■ **Records provided**:
:::

-- pv_equiv track=rewrite | github.com/Donna143/python-selenium-automation | algorithms_df/lesson_4_df/sum_between_min_and_max.py | sum_between_min_and_max
-- ===== SOURCE A (Python) =====
-- def sum_between_min_and_max(arr):
--     min_item = max_item = arr[0]
--     min_index = max_index = i = 0
--
--     while i < len(arr):
--         if arr[i] > max_item:
--             max_item = arr[i]
--             max_index = i
--         if arr[i] < min_item:
--             min_item = arr[i]
--             min_index = i
--         i += 1
--
--     return sum(arr[min(min_index, max_index) + 1:max(min_index, max_index)])
-- ===== SOURCE B (Python) =====
-- def sum_between_min_and_max(arr):
--     # One pass builds prefix sums; argmin/argmax found as index reductions with a key;
--     # the answer is a prefix-sum subtraction instead of re-scanning a slice.
--     total = 0
--     pref = [0]
--     for x in arr:
--         total += x
--         pref.append(total)
--     lo = min(range(len(arr)), key=lambda i: arr[i])
--     hi = max(range(len(arr)), key=lambda i: arr[i])
--     a, b = (lo, hi) if lo <= hi else (hi, lo)
--     return pref[b] - pref[a + 1] if a + 1 <= b else 0
-- ===== Notes on version B (the rewrite author's own statement) =====
-- stated objective: alternative
-- what changed: B builds a prefix-sum array in one pass, finds the first argmin/argmax as index reductions over range(len(arr)) with a key, and returns the answer by prefix-sum subtraction, instead of A's fused item/index-tracking scan followed by summing a slice.
-- outside the precondition, e.g. on sum_between_min_and_max([]): A raises IndexError, B raises ValueError
import Mathlib
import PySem

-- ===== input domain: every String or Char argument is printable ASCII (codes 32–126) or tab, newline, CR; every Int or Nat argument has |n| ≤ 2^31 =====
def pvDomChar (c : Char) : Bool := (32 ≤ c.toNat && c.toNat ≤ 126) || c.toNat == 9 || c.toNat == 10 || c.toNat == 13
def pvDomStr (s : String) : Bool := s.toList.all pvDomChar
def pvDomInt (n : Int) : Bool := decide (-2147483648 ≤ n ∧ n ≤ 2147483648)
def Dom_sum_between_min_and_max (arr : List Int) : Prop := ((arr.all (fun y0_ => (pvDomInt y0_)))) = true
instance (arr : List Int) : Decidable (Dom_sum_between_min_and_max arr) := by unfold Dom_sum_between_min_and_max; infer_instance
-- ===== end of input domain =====

-- B replaces A's fused item/index-tracking scan + slice-sum by a prefix-sum array, argmin/argmax
-- as index reductions over range(len(arr)) with a key, and a prefix-sum subtraction (objective: alternative).

-- ===== PORT A =====
-- A's while loop: state (min_item, max_item, min_index, max_index), second argument is the index i
def pvLoopA : List Int → Nat → Int → Int → Nat → Nat → Int × Int × Nat × Nat
  | [], _, mi, ma, imin, imax => (mi, ma, imin, imax)
  | x :: rest, i, mi, ma, imin, imax =>
      let (ma', imax') := if x > ma then (x, i) else (ma, imax)
      let (mi', imin') := if x < mi then (x, i) else (mi, imin)
      pvLoopA rest (i + 1) mi' ma' imin' imax'

def sum_between_min_and_max (arr : List Int) : Int :=
  match arr with
  | [] => 0   -- A raises IndexError on []; excluded by Pre_
  | a :: _ =>
    let (_, _, imin, imax) := pvLoopA arr 0 a a 0 0
    (PySem.List.slice arr (some ((min imin imax : Nat) + 1 : Int)) (some ((max imin imax : Nat) : Int))).sum

-- ===== PORT B =====
-- B's prefix-sum loop: state (pref, total)
def pvPref (arr : List Int) : List Int :=
  (arr.foldl (fun s x => (s.1 ++ [s.2 + x], s.2 + x)) (([0] : List Int), (0 : Int))).1

def sum_between_min_and_max_alt (arr : List Int) : Int :=
  let pref := pvPref arr
  -- min/max(range(len(arr)), key=lambda i: arr[i]); arr[i] with i from the range is always
  -- in range, so pyGetD's default 0 is never consulted
  match PySem.List.min? (PySem.List.pyRange 0 (arr.length : Int)) (fun i => PySem.List.pyGetD arr i 0),
        PySem.List.max? (PySem.List.pyRange 0 (arr.length : Int)) (fun i => PySem.List.pyGetD arr i 0) with
  | some lo, some hi =>
      let ab := if lo ≤ hi then (lo, hi) else (hi, lo)
      -- pref[b] / pref[a+1]: both indices are ≤ len(arr) = len(pref) - 1, in range
      if ab.1 + 1 ≤ ab.2 then PySem.List.pyGetD pref ab.2 0 - PySem.List.pyGetD pref (ab.1 + 1) 0 else 0
  | _, _ => 0   -- unreachable for nonempty arr; on [] Python B raises ValueError (outside Pre_)

-- ===== PRECONDITION & SPEC =====
-- Pre_ excludes only the empty list, on which A raises IndexError (and B ValueError).
def Pre_sum_between_min_and_max (arr : List Int) : Prop := arr ≠ []
instance (arr : List Int) : Decidable (Pre_sum_between_min_and_max arr) := by unfold Pre_sum_between_min_and_max; infer_instance
def pvWitness_sum_between_min_and_max : List Int := [3, 1, 2]

def Spec_sum_between_min_and_max (arr : List Int) (out : Int) : Prop := out = sum_between_min_and_max_alt arr
instance (arr : List Int) (out : Int) : Decidable (Spec_sum_between_min_and_max arr out) := by unfold Spec_sum_between_min_and_max; infer_instance

-- ===== CLAIM (what is proved, stated in full; the proofs are below) =====
def Claim_equal_sum_between_min_and_max : Prop := ∀ (arr : List Int), Dom_sum_between_min_and_max arr → Pre_sum_between_min_and_max arr → Spec_sum_between_min_and_max arr (sum_between_min_and_max arr)

-- ===== LEMMAS AND PROOFS =====

theorem min_step (p : List Int) (x mi : Int)
    (h : PySem.List.min? p (fun y => y) = some mi) :
    PySem.List.min? (p ++ [x]) (fun y => y) = some (if x < mi then x else mi) := by
  cases p with
  | nil => rw [show (PySem.List.min? ([] : List Int) (fun y => y)) = none from (PySem.List.min?_eq_none_iff [] (fun y => y)).mpr rfl] at h; cases h
  | cons a t =>
    rw [PySem.List.min?_id_cons] at h
    rw [show ((a :: t) ++ [x]) = a :: (t ++ [x]) from rfl, PySem.List.min?_id_cons, List.foldl_append]
    injection h with h
    subst h
    congr 1
    simp only [List.foldl]
    rw [Int.min_def]
    split_ifs <;> omega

:::

■ **What is required**:
Give back every record exactly.

■ **Written answer**:
-- pv_equiv track=rewrite | github.com/Donna143/python-selenium-automation | algorithms_df/lesson_4_df/sum_between_min_and_max.py | sum_between_min_and_max
-- ===== SOURCE A (Python) =====
-- def sum_between_min_and_max(arr):
--     min_item = max_item = arr[0]
--     min_index = max_index = i = 0
--
--     while i < len(arr):
--         if arr[i] > max_item:
--             max_item = arr[i]
--             max_index = i
--         if arr[i] < min_item:
--             min_item = arr[i]
--             min_index = i
--         i += 1
--
--     return sum(arr[min(min_index, max_index) + 1:max(min_index, max_index)])
-- ===== SOURCE B (Python) =====
-- def sum_between_min_and_max(arr):
--     # One pass builds prefix sums; argmin/argmax found as index reductions with a key;
--     # the answer is a prefix-sum subtraction instead of re-scanning a slice.
--     total = 0
--     pref = [0]
--     for x in arr:
--         total += x
--         pref.append(total)
--     lo = min(range(len(arr)), key=lambda i: arr[i])
--     hi = max(range(len(arr)), key=lambda i: arr[i])
--     a, b = (lo, hi) if lo <= hi else (hi, lo)
--     return pref[b] - pref[a + 1] if a + 1 <= b else 0
-- ===== Notes on version B (the rewrite author's own statement) =====
-- stated objective: alternative
-- what changed: B builds a prefix-sum array in one pass, finds the first argmin/argmax as index reductions over range(len(arr)) with a key, and returns the answer by prefix-sum subtraction, instead of A's fused item/index-tracking scan followed by summing a slice.
-- outside the precondition, e.g. on sum_between_min_and_max([]): A raises IndexError, B raises ValueError
import Mathlib
import PySem

-- ===== input domain: every String or Char argument is printable ASCII (codes 32–126) or tab, newline, CR; every Int or Nat argument has |n| ≤ 2^31 =====
def pvDomChar (c : Char) : Bool := (32 ≤ c.toNat && c.toNat ≤ 126) || c.toNat == 9 || c.toNat == 10 || c.toNat == 13
def pvDomStr (s : String) : Bool := s.toList.all pvDomChar
def pvDomInt (n : Int) : Bool := decide (-2147483648 ≤ n ∧ n ≤ 2147483648)
def Dom_sum_between_min_and_max (arr : List Int) : Prop := ((arr.all (fun y0_ => (pvDomInt y0_)))) = true
instance (arr : List Int) : Decidable (Dom_sum_between_min_and_max arr) := by unfold Dom_sum_between_min_and_max; infer_instance
-- ===== end of input domain =====

-- B replaces A's fused item/index-tracking scan + slice-sum by a prefix-sum array, argmin/argmax
-- as index reductions over range(len(arr)) with a key, and a prefix-sum subtraction (objective: alternative).

-- ===== PORT A =====
-- A's while loop: state (min_item, max_item, min_index, max_index), second argument is the index i
def pvLoopA : List Int → Nat → Int → Int → Nat → Nat → Int × Int × Nat × Nat
  | [], _, mi, ma, imin, imax => (mi, ma, imin, imax)
  | x :: rest, i, mi, ma, imin, imax =>
      let (ma', imax') := if x > ma then (x, i) else (ma, imax)
      let (mi', imin') := if x < mi then (x, i) else (mi, imin)
      pvLoopA rest (i + 1) mi' ma' imin' imax'

def sum_between_min_and_max (arr : List Int) : Int :=
  match arr with
  | [] => 0   -- A raises IndexError on []; excluded by Pre_
  | a :: _ =>
    let (_, _, imin, imax) := pvLoopA arr 0 a a 0 0
    (PySem.List.slice arr (some ((min imin imax : Nat) + 1 : Int)) (some ((max imin imax : Nat) : Int))).sum

-- ===== PORT B =====
-- B's prefix-sum loop: state (pref, total)
def pvPref (arr : List Int) : List Int :=
  (arr.foldl (fun s x => (s.1 ++ [s.2 + x], s.2 + x)) (([0] : List Int), (0 : Int))).1

def sum_between_min_and_max_alt (arr : List Int) : Int :=
  let pref := pvPref arr
  -- min/max(range(len(arr)), key=lambda i: arr[i]); arr[i] with i from the range is always
  -- in range, so pyGetD's default 0 is never consulted
  match PySem.List.min? (PySem.List.pyRange 0 (arr.length : Int)) (fun i => PySem.List.pyGetD arr i 0),
        PySem.List.max? (PySem.List.pyRange 0 (arr.length : Int)) (fun i => PySem.List.pyGetD arr i 0) with
  | some lo, some hi =>
      let ab := if lo ≤ hi then (lo, hi) else (hi, lo)
      -- pref[b] / pref[a+1]: both indices are ≤ len(arr) = len(pref) - 1, in range
      if ab.1 + 1 ≤ ab.2 then PySem.List.pyGetD pref ab.2 0 - PySem.List.pyGetD pref (ab.1 + 1) 0 else 0
  | _, _ => 0   -- unreachable for nonempty arr; on [] Python B raises ValueError (outside Pre_)

-- ===== PRECONDITION & SPEC =====
-- Pre_ excludes only the empty list, on which A raises IndexError (and B ValueError).
def Pre_sum_between_min_and_max (arr : List Int) : Prop := arr ≠ []
instance (arr : List Int) : Decidable (Pre_sum_between_min_and_max arr) := by unfold Pre_sum_between_min_and_max; infer_instance
def pvWitness_sum_between_min_and_max : List Int := [3, 1, 2]

def Spec_sum_between_min_and_max (arr : List Int) (out : Int) : Prop := out = sum_between_min_and_max_alt arr
instance (arr : List Int) (out : Int) : Decidable (Spec_sum_between_min_and_max arr out) := by unfold Spec_sum_between_min_and_max; infer_instance

-- ===== CLAIM (what is proved, stated in full; the proofs are below) =====
def Claim_equal_sum_between_min_and_max : Prop := ∀ (arr : List Int), Dom_sum_between_min_and_max arr → Pre_sum_between_min_and_max arr → Spec_sum_between_min_and_max arr (sum_between_min_and_max arr)

-- ===== LEMMAS AND PROOFS =====

theorem min_step (p : List Int) (x mi : Int)
    (h : PySem.List.min? p (fun y => y) = some mi) :
    PySem.List.min? (p ++ [x]) (fun y => y) = some (if x < mi then x else mi) := by
  cases p with
  | nil => rw [show (PySem.List.min? ([] : List Int) (fun y => y)) = none from (PySem.List.min?_eq_none_iff [] (fun y => y)).mpr rfl] at h; cases h
  | cons a t =>
    rw [PySem.List.min?_id_cons] at h
    rw [show ((a :: t) ++ [x]) = a :: (t ++ [x]) from rfl, PySem.List.min?_id_cons, List.foldl_append]
    injection h with h
    subst h
    congr 1
    simp only [List.foldl]
    rw [Int.min_def]
    split_ifs <;> omega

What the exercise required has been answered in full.